Look through the material below and copy exactly the lines from the line with "and not arr)" to the line with "cnt = Counter(digits)", those two lines included.

## [DATA SHOWN]
● ● ● ● ●

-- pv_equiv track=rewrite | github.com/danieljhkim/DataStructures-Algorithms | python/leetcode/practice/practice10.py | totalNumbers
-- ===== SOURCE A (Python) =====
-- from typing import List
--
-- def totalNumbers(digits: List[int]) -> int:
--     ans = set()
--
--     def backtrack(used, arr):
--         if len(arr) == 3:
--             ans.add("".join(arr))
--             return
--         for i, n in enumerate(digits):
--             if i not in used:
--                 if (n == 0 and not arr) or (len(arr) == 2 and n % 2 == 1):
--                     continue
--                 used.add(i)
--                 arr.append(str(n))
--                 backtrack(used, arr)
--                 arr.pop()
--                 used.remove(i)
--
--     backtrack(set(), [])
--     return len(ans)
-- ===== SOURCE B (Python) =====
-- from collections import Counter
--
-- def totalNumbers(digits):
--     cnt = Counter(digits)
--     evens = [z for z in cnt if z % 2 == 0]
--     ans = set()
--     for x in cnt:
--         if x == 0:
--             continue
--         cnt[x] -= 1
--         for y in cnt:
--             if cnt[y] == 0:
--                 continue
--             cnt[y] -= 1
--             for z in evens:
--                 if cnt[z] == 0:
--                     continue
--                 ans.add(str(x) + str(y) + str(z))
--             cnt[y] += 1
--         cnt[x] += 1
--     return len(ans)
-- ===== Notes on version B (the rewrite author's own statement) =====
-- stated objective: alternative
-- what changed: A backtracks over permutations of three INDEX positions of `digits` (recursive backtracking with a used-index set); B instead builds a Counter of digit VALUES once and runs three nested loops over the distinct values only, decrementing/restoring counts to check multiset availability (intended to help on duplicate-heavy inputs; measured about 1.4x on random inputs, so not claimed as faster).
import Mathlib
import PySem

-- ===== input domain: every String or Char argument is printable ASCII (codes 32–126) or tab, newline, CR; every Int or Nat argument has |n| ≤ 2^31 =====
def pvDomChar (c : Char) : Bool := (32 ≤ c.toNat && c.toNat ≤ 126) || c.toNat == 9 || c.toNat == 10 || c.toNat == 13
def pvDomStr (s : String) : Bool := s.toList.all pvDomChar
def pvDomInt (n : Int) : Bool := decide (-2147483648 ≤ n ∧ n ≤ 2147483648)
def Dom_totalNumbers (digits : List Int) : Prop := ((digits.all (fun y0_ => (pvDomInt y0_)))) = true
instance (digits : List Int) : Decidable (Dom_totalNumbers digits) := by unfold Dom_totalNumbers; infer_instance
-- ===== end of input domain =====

● ● ● ● ●

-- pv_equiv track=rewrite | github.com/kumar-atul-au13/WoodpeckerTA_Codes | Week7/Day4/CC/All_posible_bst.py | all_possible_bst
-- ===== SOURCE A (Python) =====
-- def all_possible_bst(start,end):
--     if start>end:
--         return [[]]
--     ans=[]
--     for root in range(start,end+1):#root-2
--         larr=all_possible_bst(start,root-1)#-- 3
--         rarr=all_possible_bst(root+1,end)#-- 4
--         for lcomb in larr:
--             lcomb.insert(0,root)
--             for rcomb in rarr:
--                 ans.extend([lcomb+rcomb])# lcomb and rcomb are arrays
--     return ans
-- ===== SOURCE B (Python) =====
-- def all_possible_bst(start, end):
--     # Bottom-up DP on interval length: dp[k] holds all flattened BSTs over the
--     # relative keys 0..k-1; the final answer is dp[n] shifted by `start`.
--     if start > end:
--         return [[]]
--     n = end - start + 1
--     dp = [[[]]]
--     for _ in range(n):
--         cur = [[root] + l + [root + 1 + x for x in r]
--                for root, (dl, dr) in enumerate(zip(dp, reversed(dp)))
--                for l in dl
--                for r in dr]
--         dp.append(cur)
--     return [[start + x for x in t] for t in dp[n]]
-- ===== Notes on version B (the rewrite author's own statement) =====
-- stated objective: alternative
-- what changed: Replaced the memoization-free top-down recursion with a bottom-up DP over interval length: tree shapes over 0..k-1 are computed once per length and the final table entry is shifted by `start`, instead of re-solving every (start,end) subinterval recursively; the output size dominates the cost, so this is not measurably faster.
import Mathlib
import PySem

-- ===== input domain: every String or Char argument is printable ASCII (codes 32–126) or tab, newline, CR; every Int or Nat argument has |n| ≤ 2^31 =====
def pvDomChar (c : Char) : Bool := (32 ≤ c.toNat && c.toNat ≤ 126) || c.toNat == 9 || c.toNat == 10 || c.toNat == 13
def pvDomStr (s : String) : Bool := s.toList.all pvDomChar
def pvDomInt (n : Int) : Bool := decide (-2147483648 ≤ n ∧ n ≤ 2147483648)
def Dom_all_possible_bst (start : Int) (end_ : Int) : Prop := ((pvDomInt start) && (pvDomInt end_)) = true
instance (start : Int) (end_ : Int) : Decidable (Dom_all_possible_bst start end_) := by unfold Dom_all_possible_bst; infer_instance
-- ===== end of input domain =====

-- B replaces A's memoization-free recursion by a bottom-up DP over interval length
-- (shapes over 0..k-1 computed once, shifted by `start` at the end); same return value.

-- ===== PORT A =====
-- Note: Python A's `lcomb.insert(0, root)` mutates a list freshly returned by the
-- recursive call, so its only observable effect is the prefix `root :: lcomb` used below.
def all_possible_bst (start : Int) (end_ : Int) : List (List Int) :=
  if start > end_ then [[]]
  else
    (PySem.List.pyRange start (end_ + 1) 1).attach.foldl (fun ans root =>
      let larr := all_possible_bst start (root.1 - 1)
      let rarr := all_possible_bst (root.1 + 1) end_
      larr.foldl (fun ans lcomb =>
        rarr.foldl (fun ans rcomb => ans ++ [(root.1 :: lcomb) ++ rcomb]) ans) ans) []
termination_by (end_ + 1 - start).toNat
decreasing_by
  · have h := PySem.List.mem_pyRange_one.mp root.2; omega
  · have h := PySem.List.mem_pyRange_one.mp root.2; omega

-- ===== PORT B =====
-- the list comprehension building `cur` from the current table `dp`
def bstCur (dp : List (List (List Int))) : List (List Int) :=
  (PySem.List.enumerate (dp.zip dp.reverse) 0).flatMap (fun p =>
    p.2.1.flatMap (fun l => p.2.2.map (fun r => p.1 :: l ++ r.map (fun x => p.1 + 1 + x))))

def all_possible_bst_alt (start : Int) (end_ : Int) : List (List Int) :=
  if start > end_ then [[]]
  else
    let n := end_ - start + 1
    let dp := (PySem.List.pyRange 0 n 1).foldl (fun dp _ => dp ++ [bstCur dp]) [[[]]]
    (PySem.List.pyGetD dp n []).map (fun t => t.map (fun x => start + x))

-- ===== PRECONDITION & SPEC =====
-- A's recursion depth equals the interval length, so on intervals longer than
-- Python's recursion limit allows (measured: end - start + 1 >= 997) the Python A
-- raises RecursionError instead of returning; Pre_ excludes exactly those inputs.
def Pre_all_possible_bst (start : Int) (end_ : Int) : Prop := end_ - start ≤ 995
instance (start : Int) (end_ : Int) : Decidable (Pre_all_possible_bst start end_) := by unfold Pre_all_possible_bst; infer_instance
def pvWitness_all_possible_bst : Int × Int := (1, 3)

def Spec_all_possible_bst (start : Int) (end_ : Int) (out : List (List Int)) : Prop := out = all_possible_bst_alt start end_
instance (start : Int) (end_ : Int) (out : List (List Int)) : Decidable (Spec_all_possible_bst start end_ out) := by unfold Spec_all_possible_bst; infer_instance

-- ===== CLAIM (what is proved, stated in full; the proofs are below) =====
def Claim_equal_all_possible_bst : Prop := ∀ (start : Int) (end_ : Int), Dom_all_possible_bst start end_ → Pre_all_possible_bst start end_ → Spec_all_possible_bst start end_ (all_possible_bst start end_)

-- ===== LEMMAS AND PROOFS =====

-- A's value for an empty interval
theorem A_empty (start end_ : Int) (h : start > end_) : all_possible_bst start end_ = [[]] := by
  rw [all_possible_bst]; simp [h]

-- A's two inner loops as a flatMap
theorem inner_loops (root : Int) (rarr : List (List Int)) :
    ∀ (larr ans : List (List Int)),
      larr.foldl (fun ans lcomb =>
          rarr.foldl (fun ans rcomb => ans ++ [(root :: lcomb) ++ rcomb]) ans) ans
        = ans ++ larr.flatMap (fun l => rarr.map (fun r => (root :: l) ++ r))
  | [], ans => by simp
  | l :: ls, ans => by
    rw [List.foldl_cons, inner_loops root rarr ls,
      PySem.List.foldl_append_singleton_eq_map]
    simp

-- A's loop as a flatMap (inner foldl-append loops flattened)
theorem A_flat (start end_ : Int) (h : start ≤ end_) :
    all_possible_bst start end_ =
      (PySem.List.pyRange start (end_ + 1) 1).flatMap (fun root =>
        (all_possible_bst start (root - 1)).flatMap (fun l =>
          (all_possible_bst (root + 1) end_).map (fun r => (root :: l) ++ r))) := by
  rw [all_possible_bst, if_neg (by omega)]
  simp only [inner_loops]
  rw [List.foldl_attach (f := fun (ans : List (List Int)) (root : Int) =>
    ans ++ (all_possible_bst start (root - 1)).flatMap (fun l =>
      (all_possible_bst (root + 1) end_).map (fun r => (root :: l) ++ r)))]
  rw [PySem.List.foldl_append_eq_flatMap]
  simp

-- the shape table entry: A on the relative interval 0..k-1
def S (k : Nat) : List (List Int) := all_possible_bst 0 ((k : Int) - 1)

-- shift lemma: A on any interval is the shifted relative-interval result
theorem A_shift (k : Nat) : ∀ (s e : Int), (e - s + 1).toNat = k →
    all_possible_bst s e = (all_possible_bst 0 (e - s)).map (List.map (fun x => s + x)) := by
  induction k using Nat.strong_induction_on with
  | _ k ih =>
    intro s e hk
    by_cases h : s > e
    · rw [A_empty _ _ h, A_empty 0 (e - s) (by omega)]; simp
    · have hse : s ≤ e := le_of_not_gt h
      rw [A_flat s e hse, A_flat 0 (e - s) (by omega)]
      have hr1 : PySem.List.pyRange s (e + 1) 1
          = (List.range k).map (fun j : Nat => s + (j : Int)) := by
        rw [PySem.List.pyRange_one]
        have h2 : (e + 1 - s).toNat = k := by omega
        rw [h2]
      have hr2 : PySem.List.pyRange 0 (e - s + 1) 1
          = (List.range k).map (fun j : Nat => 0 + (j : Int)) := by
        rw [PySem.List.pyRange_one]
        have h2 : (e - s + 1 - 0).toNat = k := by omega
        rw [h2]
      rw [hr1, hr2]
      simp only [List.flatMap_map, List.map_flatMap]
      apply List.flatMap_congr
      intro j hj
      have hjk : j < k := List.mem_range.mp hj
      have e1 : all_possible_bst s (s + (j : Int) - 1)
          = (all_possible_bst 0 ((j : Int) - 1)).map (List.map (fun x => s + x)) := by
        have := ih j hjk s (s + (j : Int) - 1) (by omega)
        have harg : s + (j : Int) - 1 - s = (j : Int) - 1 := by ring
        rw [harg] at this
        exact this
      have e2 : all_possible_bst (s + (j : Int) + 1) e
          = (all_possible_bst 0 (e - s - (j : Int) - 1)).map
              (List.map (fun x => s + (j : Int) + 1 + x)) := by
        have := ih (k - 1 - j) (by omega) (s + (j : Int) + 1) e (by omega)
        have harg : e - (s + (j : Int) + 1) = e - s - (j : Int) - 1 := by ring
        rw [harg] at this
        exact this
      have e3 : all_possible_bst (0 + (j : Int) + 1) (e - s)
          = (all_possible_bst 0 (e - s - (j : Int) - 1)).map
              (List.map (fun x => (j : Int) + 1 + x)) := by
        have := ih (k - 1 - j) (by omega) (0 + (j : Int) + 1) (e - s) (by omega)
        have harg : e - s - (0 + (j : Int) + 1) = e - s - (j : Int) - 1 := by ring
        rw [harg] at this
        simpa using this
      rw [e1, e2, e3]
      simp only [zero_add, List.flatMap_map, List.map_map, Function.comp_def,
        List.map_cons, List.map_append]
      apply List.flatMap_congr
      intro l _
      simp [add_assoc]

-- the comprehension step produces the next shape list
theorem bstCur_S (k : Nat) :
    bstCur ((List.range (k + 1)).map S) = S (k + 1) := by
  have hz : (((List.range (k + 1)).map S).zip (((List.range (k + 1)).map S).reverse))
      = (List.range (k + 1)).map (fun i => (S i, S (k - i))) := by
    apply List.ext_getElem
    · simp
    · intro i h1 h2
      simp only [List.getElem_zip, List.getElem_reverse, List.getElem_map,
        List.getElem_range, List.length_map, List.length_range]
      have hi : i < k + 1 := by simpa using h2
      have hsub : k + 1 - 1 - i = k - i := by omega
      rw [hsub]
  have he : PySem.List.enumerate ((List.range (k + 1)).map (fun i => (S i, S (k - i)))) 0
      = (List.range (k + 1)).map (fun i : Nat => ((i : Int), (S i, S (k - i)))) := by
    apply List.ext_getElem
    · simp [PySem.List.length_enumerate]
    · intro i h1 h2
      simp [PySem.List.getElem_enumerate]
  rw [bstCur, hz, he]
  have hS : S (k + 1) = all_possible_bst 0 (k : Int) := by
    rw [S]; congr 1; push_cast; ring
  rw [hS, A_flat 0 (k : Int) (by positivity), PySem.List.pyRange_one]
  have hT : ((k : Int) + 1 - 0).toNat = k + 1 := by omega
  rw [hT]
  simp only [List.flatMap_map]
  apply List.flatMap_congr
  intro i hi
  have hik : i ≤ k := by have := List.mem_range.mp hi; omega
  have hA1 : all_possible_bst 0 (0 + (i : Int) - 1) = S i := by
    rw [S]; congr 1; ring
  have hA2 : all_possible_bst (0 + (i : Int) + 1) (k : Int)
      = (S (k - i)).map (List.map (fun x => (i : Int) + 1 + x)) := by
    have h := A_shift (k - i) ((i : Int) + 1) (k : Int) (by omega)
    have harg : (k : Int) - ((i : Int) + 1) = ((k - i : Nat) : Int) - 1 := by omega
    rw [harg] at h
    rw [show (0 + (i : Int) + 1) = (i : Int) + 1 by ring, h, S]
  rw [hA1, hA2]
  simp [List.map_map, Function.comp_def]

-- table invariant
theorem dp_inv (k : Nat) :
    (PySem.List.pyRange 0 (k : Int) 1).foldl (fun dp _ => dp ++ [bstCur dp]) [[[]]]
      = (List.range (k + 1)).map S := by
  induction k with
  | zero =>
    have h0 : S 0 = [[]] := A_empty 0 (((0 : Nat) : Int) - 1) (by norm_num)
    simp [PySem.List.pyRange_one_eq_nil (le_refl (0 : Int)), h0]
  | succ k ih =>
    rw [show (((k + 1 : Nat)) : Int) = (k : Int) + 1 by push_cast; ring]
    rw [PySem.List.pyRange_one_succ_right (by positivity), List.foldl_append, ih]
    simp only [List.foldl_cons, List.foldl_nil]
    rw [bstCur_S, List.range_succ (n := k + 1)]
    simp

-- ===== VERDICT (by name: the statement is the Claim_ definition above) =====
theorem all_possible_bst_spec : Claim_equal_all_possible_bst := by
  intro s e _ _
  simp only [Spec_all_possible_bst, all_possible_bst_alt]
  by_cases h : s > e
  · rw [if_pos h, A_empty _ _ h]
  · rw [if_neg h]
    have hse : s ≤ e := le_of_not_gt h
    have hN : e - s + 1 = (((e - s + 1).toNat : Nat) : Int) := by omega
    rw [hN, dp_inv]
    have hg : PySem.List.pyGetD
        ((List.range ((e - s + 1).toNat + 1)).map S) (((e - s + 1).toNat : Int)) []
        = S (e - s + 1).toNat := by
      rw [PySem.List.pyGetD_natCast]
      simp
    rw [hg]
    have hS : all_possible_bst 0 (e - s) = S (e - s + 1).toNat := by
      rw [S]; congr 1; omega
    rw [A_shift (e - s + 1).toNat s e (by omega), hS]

● ● ● ● ●

## [EXPECTED OUTPUT]
--                 if (n == 0 and not arr) or (len(arr) == 2 and n % 2 == 1):
--                     continue
--                 used.add(i)
--                 arr.append(str(n))
--                 backtrack(used, arr)
--                 arr.pop()
--                 used.remove(i)
--
--     backtrack(set(), [])
--     return len(ans)
-- ===== SOURCE B (Python) =====
-- from collections import Counter
--
-- def totalNumbers(digits):
--     cnt = Counter(digits)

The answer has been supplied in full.